In an open letter to lawmakers, business powerhouses including Apple, Google and Rackspace warned that permitting discrimination against LGBTQ communities would harm the state's economy. The San Antonio Chamber of Commerce, the San Antonio Hispanic Chamber of Commerce, the San Antonio LGBT Chamber of Commerce and Visit San Antonio also backed the letter.
Nonetheless, Lt. Gov. Dan Patrick, who presides over the Senate, has tagged the measure as one of his top 30 legislative priorities and has continued to defend it in the face of criticism from business interests.
However, the bill is likely to face longer odds in the house, experts say.
House Speaker Dennis Bonnen signaled at the beginning if this session that he was focused on school finance and property tax reform, adding that he would be "very discouraged" by legislation that distracts from those priorities.

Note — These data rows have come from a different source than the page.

-- pv_equiv track=rewrite | github.com/Summerok/trainingPython | labyrinth/resources/carte.py | creer_labyrinthe_depuis_chaine
-- ===== SOURCE A (Python) =====
-- def creer_labyrinthe_depuis_chaine(chaine):
--     """Decode carte in a dictionary data structure with 2 axis (x, y)
--     starting by (0, 0)"""
--     labyLoad = {}
--     y = 0
--     x = 0
--     for obj in chaine:
--         if obj == "\n":
--             labyLoad[x, y] = obj
--             y += 1
--             x = 0
--         else:
--             labyLoad[x, y] = obj
--             x += 1
--     return labyLoad
-- ===== SOURCE B (Python) =====
-- def creer_labyrinthe_depuis_chaine(chaine):
--     """Decode carte in a dictionary data structure with 2 axis (x, y)
--     starting by (0, 0)"""
--     laby = {}
--     lines = chaine.split("\n")
--     y = 0
--     for line in lines[:-1]:
--         for x, obj in enumerate(line):
--             laby[x, y] = obj
--         laby[len(line), y] = "\n"
--         y += 1
--     for x, obj in enumerate(lines[-1]):
--         laby[x, y] = obj
--     return laby
-- ===== Notes on version B (the rewrite author's own statement) =====
-- stated objective: alternative
-- what changed: B first splits the string on newlines, then fills the dict with a nested pass (enumerate over each non-final line plus a re-inserted newline entry, then the last line), instead of A's single flat pass over characters with manually maintained x/y counters.
import Mathlib
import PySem

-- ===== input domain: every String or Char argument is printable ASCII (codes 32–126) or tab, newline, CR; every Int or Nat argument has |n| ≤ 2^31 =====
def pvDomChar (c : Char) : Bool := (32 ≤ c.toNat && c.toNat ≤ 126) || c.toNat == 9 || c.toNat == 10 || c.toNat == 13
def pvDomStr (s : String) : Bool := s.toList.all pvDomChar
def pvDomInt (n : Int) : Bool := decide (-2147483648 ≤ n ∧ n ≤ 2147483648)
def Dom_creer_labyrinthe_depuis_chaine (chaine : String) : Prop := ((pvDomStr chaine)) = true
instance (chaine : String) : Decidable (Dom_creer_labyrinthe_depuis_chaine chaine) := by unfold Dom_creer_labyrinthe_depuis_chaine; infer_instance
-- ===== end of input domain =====

-- B replaces A's flat character pass (manual x/y counters) by split-on-newline followed by a
-- nested enumerate pass; same O(n) cost, different decomposition.

-- ===== PORT A =====
def creer_labyrinthe_depuis_chaine (chaine : String) : List (Int × Int × String) :=
  let st := chaine.toList.foldl
      (fun (st : PySem.Dict (Int × Int) String × Int × Int) obj =>
        let labyLoad := st.1
        let y := st.2.1
        let x := st.2.2
        if obj = '\n' then (labyLoad.insert (x, y) "\n", y + 1, 0)
        else (labyLoad.insert (x, y) (String.singleton obj), y, x + 1))
      (PySem.Dict.empty, 0, 0)
  st.1.items.map (fun p => (p.1.1, p.1.2, p.2))

-- ===== PORT B =====
def creer_labyrinthe_depuis_chaine_alt (chaine : String) : List (Int × Int × String) :=
  let lines := PySem.Chars.splitOn chaine.toList ['\n']
  let st := (PySem.List.slice lines none (some (-1))).foldl
      (fun (st : PySem.Dict (Int × Int) String × Int) line =>
        let laby := (PySem.List.enumerate line 0).foldl
            (fun (d : PySem.Dict (Int × Int) String) (p : Int × Char) =>
              d.insert (p.1, st.2) (String.singleton p.2)) st.1
        (laby.insert ((line.length : Int), st.2) "\n", st.2 + 1))
      (PySem.Dict.empty, 0)
  -- lines[-1]: str.split never returns an empty list, so the -1 lookup is exact with any default
  let laby := (PySem.List.enumerate (PySem.List.pyGetD lines (-1) []) 0).foldl
      (fun (d : PySem.Dict (Int × Int) String) (p : Int × Char) =>
        d.insert (p.1, st.2) (String.singleton p.2)) st.1
  laby.items.map (fun p => (p.1.1, p.1.2, p.2))

-- ===== PRECONDITION & SPEC =====
def Spec_creer_labyrinthe_depuis_chaine (chaine : String) (out : List (Int × Int × String)) : Prop := out = creer_labyrinthe_depuis_chaine_alt chaine
instance (chaine : String) (out : List (Int × Int × String)) : Decidable (Spec_creer_labyrinthe_depuis_chaine chaine out) := by unfold Spec_creer_labyrinthe_depuis_chaine; infer_instance

-- ===== CLAIM (what is proved, stated in full; the proofs are below) =====
def Claim_equal_creer_labyrinthe_depuis_chaine : Prop := ∀ (chaine : String), Dom_creer_labyrinthe_depuis_chaine chaine → Spec_creer_labyrinthe_depuis_chaine chaine (creer_labyrinthe_depuis_chaine chaine)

During the last legislative session, a coalition of business groups and civil rights advocates successfully routed the divisive Bathroom Bill championed by Patrick, said Cal Jillson, a political science professor at Southern Methodist University. That proposal would have would have restricted transgender Texans’ access to public restroom facilities.
"We'll see how energized the business community becomes this time," he said. "This bill is less direct and obvious than the bathroom bill, but there's still cause for people to be concerned about what it means for the state."